>Zoey is a biter. Until recently, she kept her victims within the family unit (me, Demetri, Gilmore, Boomer). But things are going down hill. Rapidly. She used to bite when overwhelmed or as an exploration, only testing her teeth on toys or the occasional flesh. Now she bites when things are not going her way. Which is most of the time. Like when she isn’t allowed to stand on the kitchen table or is told no, she can’t play with the chain saw in the garage. Or when it’s nap time. Or when she wants the red sippy cup instead of the blue one. And she bites hard. Blood has been shed.
A few weeks ago Niki sent me this article, When Babies Attack
. I’ve been reading it to make myself feel better . . . At least Zoey hasn’t bitten off my nipple or removed chunks of skin from my cheek. And then yesterday happened. We were sitting in the play room. Zoey was playing with a puzzle and looking at some books. I was sitting in the chair typing on the laptop. She stood up, tickled my feet, and then put my toe in her mouth, holding it firmly but gently between her teeth. I said the obvious: “NO. No biting.” She looked at me, and I swear she smiled a bit. Then she bit. Hard.

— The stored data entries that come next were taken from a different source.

-- pv_equiv track=rewrite | github.com/Alisher-Bulatov/pci-compliance-agent | tools/search_by_topic.py | extract_query_tags
-- ===== SOURCE A (Python) =====
-- def extract_query_tags(query):
--     lowered = query.lower()
--     tags = []
--     if any(word in lowered for word in ["encrypt", "crypto", "key"]):
--         tags.append("encryption")
--     if any(word in lowered for word in ["auth", "password", "login"]):
--         tags.append("authentication")
--     if any(word in lowered for word in ["store", "retain", "database"]):
--         tags.append("storage")
--     if any(word in lowered for word in ["firewall", "network", "router"]):
--         tags.append("network")
--     if "compliance" in lowered or "audit" in lowered:
--         tags.append("compliance")
--     return tags
-- ===== SOURCE B (Python) =====
-- KEYWORD_TAGS = [
--     ("encrypt", "encryption"), ("crypto", "encryption"), ("key", "encryption"),
--     ("auth", "authentication"), ("password", "authentication"), ("login", "authentication"),
--     ("store", "storage"), ("retain", "storage"), ("database", "storage"),
--     ("firewall", "network"), ("network", "network"), ("router", "network"),
--     ("compliance", "compliance"), ("audit", "compliance"),
-- ]
--
-- TAG_ORDER = ["encryption", "authentication", "storage", "network", "compliance"]
--
--
-- def extract_query_tags(query):
--     # Single left-to-right scan over the text: at each position, record which
--     # keywords start there; then emit the matched tags in the fixed order.
--     lowered = query.lower()
--     found = set()
--     for i in range(len(lowered)):
--         for kw, tag in KEYWORD_TAGS:
--             if lowered.startswith(kw, i):
--                 found.add(tag)
--     return [tag for tag in TAG_ORDER if tag in found]
-- ===== Notes on version B (the rewrite author's own statement) =====
-- stated objective: alternative
-- what changed: Instead of running a separate substring search per keyword, B makes one left-to-right scan over the lowered query, at each position recording into a set the tags of keywords that start there, then emits the matched tags in the fixed order.
import Mathlib
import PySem

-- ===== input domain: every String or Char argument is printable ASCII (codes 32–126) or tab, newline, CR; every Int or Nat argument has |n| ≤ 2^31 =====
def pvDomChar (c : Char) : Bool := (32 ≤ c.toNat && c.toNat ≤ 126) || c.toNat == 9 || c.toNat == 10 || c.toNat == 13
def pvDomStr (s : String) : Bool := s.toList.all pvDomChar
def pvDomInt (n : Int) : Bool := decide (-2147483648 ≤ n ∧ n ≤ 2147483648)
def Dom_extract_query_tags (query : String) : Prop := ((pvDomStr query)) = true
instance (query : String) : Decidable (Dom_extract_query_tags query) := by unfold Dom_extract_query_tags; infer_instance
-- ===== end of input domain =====

-- B replaces A's per-keyword substring searches by ONE left-to-right scan over the
-- lowered query that records, at each position, the tags of keywords starting there
-- into a set, then emits the matched tags in the fixed order (objective: alternative).

-- ===== PORT A =====
def extract_query_tags (query : String) : List String :=
  let lowered := PySem.Str.lower query
  let tags : List String := []
  let tags := if (["encrypt", "crypto", "key"] : List String).any
      (fun word => PySem.Str.isIn word lowered) then tags ++ ["encryption"] else tags
  let tags := if (["auth", "password", "login"] : List String).any
      (fun word => PySem.Str.isIn word lowered) then tags ++ ["authentication"] else tags
  let tags := if (["store", "retain", "database"] : List String).any
      (fun word => PySem.Str.isIn word lowered) then tags ++ ["storage"] else tags
  let tags := if (["firewall", "network", "router"] : List String).any
      (fun word => PySem.Str.isIn word lowered) then tags ++ ["network"] else tags
  let tags := if PySem.Str.isIn "compliance" lowered || PySem.Str.isIn "audit" lowered
      then tags ++ ["compliance"] else tags
  tags

-- ===== PORT B =====
def pvKeywordTags : List (String × String) :=
  [("encrypt", "encryption"), ("crypto", "encryption"), ("key", "encryption"),
   ("auth", "authentication"), ("password", "authentication"), ("login", "authentication"),
   ("store", "storage"), ("retain", "storage"), ("database", "storage"),
   ("firewall", "network"), ("network", "network"), ("router", "network"),
   ("compliance", "compliance"), ("audit", "compliance")]

def pvTagOrder : List String :=
  ["encryption", "authentication", "storage", "network", "compliance"]

-- `lowered.startswith(kw, i)` with 0 ≤ i ≤ len(lowered) is exactly
-- `PySem.Chars.startswith (lowered.drop i) kw.toList` (ported by hand; exact there).
def extract_query_tags_alt (query : String) : List String :=
  let lowered := (PySem.Str.lower query).toList
  let found : PySem.Set String :=
    (List.range lowered.length).foldl
      (fun acc i => pvKeywordTags.foldl
        (fun a p => if PySem.Chars.startswith (lowered.drop i) p.1.toList
                    then PySem.Set.add a p.2 else a) acc)
      PySem.Set.empty
  pvTagOrder.filter (fun t => PySem.Set.contains found t)

-- ===== PRECONDITION & SPEC =====
def Spec_extract_query_tags (query : String) (out : List String) : Prop := out = extract_query_tags_alt query
instance (query : String) (out : List String) : Decidable (Spec_extract_query_tags query out) := by unfold Spec_extract_query_tags; infer_instance

-- ===== CLAIM (what is proved, stated in full; the proofs are below) =====
def Claim_equal_extract_query_tags : Prop := ∀ (query : String), Dom_extract_query_tags query → Spec_extract_query_tags query (extract_query_tags query)

-- ===== LEMMAS AND PROOFS =====

-- membership in the inner (keyword-table) fold
lemma pv_mem_inner (cond : String × String → Bool) (tbl : List (String × String))
    (acc : PySem.Set String) (t : String) :
    t ∈ tbl.foldl (fun a p => if cond p then PySem.Set.add a p.2 else a) acc ↔
      t ∈ acc ∨ ∃ p ∈ tbl, cond p ∧ p.2 = t := by
  induction tbl generalizing acc with
  | nil => simp
  | cons hd tl ih =>
    simp only [List.foldl_cons, ih]
    by_cases h : cond hd = true
    · simp only [h, if_true, PySem.Set.mem_add, List.mem_cons]
      constructor
      · rintro ((h1 | h1) | ⟨p, hp, hc, he⟩)
        · exact Or.inl h1
        · exact Or.inr ⟨hd, Or.inl rfl, h, h1.symm⟩
        · exact Or.inr ⟨p, Or.inr hp, hc, he⟩
      · rintro (h1 | ⟨p, hp | hp, hc, he⟩)
        · exact Or.inl (Or.inl h1)
        · exact Or.inl (Or.inr (hp ▸ he).symm)
        · exact Or.inr ⟨p, hp, hc, he⟩
    · simp only [h, if_false, List.mem_cons, Bool.false_eq_true]
      constructor
      · rintro (h1 | ⟨p, hp, hc, he⟩)
        · exact Or.inl h1
        · exact Or.inr ⟨p, Or.inr hp, hc, he⟩
      · rintro (h1 | ⟨p, hp | hp, hc, he⟩)
        · exact Or.inl h1
        · exact absurd (hp ▸ hc) (by simp [h])
        · exact Or.inr ⟨p, hp, hc, he⟩

-- membership in the outer (position) fold
lemma pv_mem_outer (L : List Char) (idxs : List Nat) (acc : PySem.Set String) (t : String) :
    t ∈ idxs.foldl
        (fun acc i => pvKeywordTags.foldl
          (fun a p => if PySem.Chars.startswith (L.drop i) p.1.toList
                      then PySem.Set.add a p.2 else a) acc) acc ↔
      t ∈ acc ∨ ∃ i ∈ idxs, ∃ p ∈ pvKeywordTags,
        PySem.Chars.startswith (L.drop i) p.1.toList ∧ p.2 = t := by
  induction idxs generalizing acc with
  | nil => simp
  | cons hd tl ih =>
    simp only [List.foldl_cons, ih, pv_mem_inner, List.mem_cons]
    constructor
    · rintro ((h | ⟨p, hp, hc, he⟩) | ⟨i, hi, p, hp, hc, he⟩)
      · exact Or.inl h
      · exact Or.inr ⟨hd, Or.inl rfl, p, hp, hc, he⟩
      · exact Or.inr ⟨i, Or.inr hi, p, hp, hc, he⟩
    · rintro (h | ⟨i, hi | hi, p, hp, hc, he⟩)
      · exact Or.inl (Or.inl h)
      · exact Or.inl (Or.inr ⟨p, hp, hi ▸ hc, he⟩)
      · exact Or.inr ⟨i, hi, p, hp, hc, he⟩

-- bounded position scan of a nonempty keyword = Python's substring test
lemma pv_exists_pos_iff (L kw : List Char) (h : kw ≠ []) :
    (∃ i ∈ List.range L.length, kw <+: L.drop i) ↔ PySem.Chars.isIn kw L = true := by
  rw [← PySem.Chars.exists_prefix_drop_iff_isIn]
  constructor
  · rintro ⟨i, _, hp⟩; exact ⟨i, hp⟩
  · rintro ⟨j, hp⟩
    refine ⟨j, List.mem_range.mpr ?_, hp⟩
    by_contra hj
    have : L.drop j = [] := List.drop_eq_nil_of_le (by omega)
    rw [this] at hp
    exact h (List.prefix_nil.mp hp)

set_option maxHeartbeats 1000000 in
theorem extract_query_tags_spec : Claim_equal_extract_query_tags := by
  intro q _
  unfold Spec_extract_query_tags
  show extract_query_tags q = extract_query_tags_alt q
  unfold extract_query_tags extract_query_tags_alt
  simp only [List.any_cons, List.any_nil, Bool.or_false, PySem.Str.isIn_eq]
  set L := (PySem.Str.lower q).toList with hL
  set F := (List.range L.length).foldl
      (fun acc i => pvKeywordTags.foldl
        (fun a p => if PySem.Chars.startswith (L.drop i) p.1.toList
                    then PySem.Set.add a p.2 else a) acc) PySem.Set.empty with hF
  have hmem : ∀ t : String, t ∈ F ↔
      ∃ p ∈ pvKeywordTags, PySem.Chars.isIn p.1.toList L = true ∧ p.2 = t := by
    intro t
    rw [hF, pv_mem_outer]
    constructor
    · rintro (h | ⟨i, hi, p, hp, hc, he⟩)
      · simp [PySem.Set.empty] at h
      · refine ⟨p, hp, ?_, he⟩
        have hne : p.1.toList ≠ [] := by fin_cases hp <;> decide
        rw [← pv_exists_pos_iff L p.1.toList hne]
        exact ⟨i, hi, (PySem.Chars.startswith_iff _ _).mp hc⟩
    · rintro ⟨p, hp, hc, he⟩
      have hne : p.1.toList ≠ [] := by fin_cases hp <;> decide
      obtain ⟨i, hi, hpre⟩ := (pv_exists_pos_iff L p.1.toList hne).mpr hc
      exact Or.inr ⟨i, hi, p, hp, (PySem.Chars.startswith_iff _ _).mpr hpre, he⟩
  have hcont : ∀ t : String, PySem.Set.contains F t =
      pvKeywordTags.any (fun p => PySem.Chars.isIn p.1.toList L && (p.2 == t)) := by
    intro t
    rw [Bool.eq_iff_iff, PySem.Set.contains_iff, hmem]
    simp only [List.any_eq_true, Bool.and_eq_true, beq_iff_eq]
  simp only [pvTagOrder, List.filter, hcont, pvKeywordTags, List.any_cons, List.any_nil,
    Bool.or_false]
  simp only [show (("encryption":String) == "encryption") = true from rfl,
    show (("authentication":String) == "authentication") = true from rfl,
    show (("storage":String) == "storage") = true from rfl,
    show (("network":String) == "network") = true from rfl,
    show (("compliance":String) == "compliance") = true from rfl,
    show (("encryption":String) == "authentication") = false from rfl,
    show (("encryption":String) == "storage") = false from rfl,
    show (("encryption":String) == "network") = false from rfl,
    show (("encryption":String) == "compliance") = false from rfl,
    show (("authentication":String) == "encryption") = false from rfl,
    show (("authentication":String) == "storage") = false from rfl,
    show (("authentication":String) == "network") = false from rfl,
    show (("authentication":String) == "compliance") = false from rfl,
    show (("storage":String) == "encryption") = false from rfl,
    show (("storage":String) == "authentication") = false from rfl,
    show (("storage":String) == "network") = false from rfl,
    show (("storage":String) == "compliance") = false from rfl,
    show (("network":String) == "encryption") = false from rfl,
    show (("network":String) == "authentication") = false from rfl,
    show (("network":String) == "storage") = false from rfl,
    show (("network":String) == "compliance") = false from rfl,
    show (("compliance":String) == "encryption") = false from rfl,
    show (("compliance":String) == "authentication") = false from rfl,
    show (("compliance":String) == "storage") = false from rfl,
    show (("compliance":String) == "network") = false from rfl,
    Bool.and_true, Bool.and_false, Bool.false_or, Bool.or_false]
  generalize PySem.Chars.isIn "encrypt".toList L = b0
  generalize PySem.Chars.isIn "crypto".toList L = b1
  generalize PySem.Chars.isIn "key".toList L = b2
  generalize PySem.Chars.isIn "auth".toList L = b3
  generalize PySem.Chars.isIn "password".toList L = b4
  generalize PySem.Chars.isIn "login".toList L = b5
  generalize PySem.Chars.isIn "store".toList L = b6
  generalize PySem.Chars.isIn "retain".toList L = b7
  generalize PySem.Chars.isIn "database".toList L = b8
  generalize PySem.Chars.isIn "firewall".toList L = b9
  generalize PySem.Chars.isIn "network".toList L = b10
  generalize PySem.Chars.isIn "router".toList L = b11
  generalize PySem.Chars.isIn "compliance".toList L = b12
  generalize PySem.Chars.isIn "audit".toList L = b13
  revert b0 b1 b2 b3 b4 b5 b6 b7 b8 b9 b10 b11 b12 b13
  decide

My first reaction, after seeing that my toe was still attached, was anger. And not just a little bit of anger either. I had visions of grabbing Zoey, shaking her a bit, and screaming NO BITING! I didn’t do it. I left her in the playroom and walked away. Thank god. Then I sat at the table, head in my hands, and cried while Zoey screamed and raged from 15 feet away. I know that as I parent I’m not supposed to admit that I feel things like anger, let alone have visions of shaking my child. But I did. And I have to believe I’m not the only one.
Obviously, the line between thinking about grabbing/shaking my child and actually doing it is an important one. And one I have never crossed. But being close to that line feels . . . terrible. It is the worst of me as a person and as a mother. It’s one of those dirty little secrets that most people think should never be spoken about. But honestly, I’m tired of keeping the secret. I know I’m supposed to say that being a mom is wonderful and that every moment with Zoey is blissful. I’m supposed to say that there’s nothing I would rather do. In the big picture, that’s true — I wouldn’t trade my Reign as Mom for anything. But day to day? Um, hell yes I would rather read my book than read the picture dictionary for the 8th time. I would rather eat bon bons on the couch than change another poopy diaper. I would rather keep all my current appendages and skin that covers them than be bit several times a day. Is anyone seriously going to judge me for that? Probably.
But this post isn’t for those people. This blog isn’t for those people. This is for the women who tell it like it is. Motherhood is hard. We get angry. We think bad thoughts. We show amazing restraint. We say, I’ve been there. We tell each other we’re doing OK. And we laugh. Sometimes a little too loud or a little too long. Maybe until we cry. We laugh because this journey is so fucking hard and it’s good to have company*.
*Much thanks and love to Niki, Kara, and Demetri for all their support yesterday.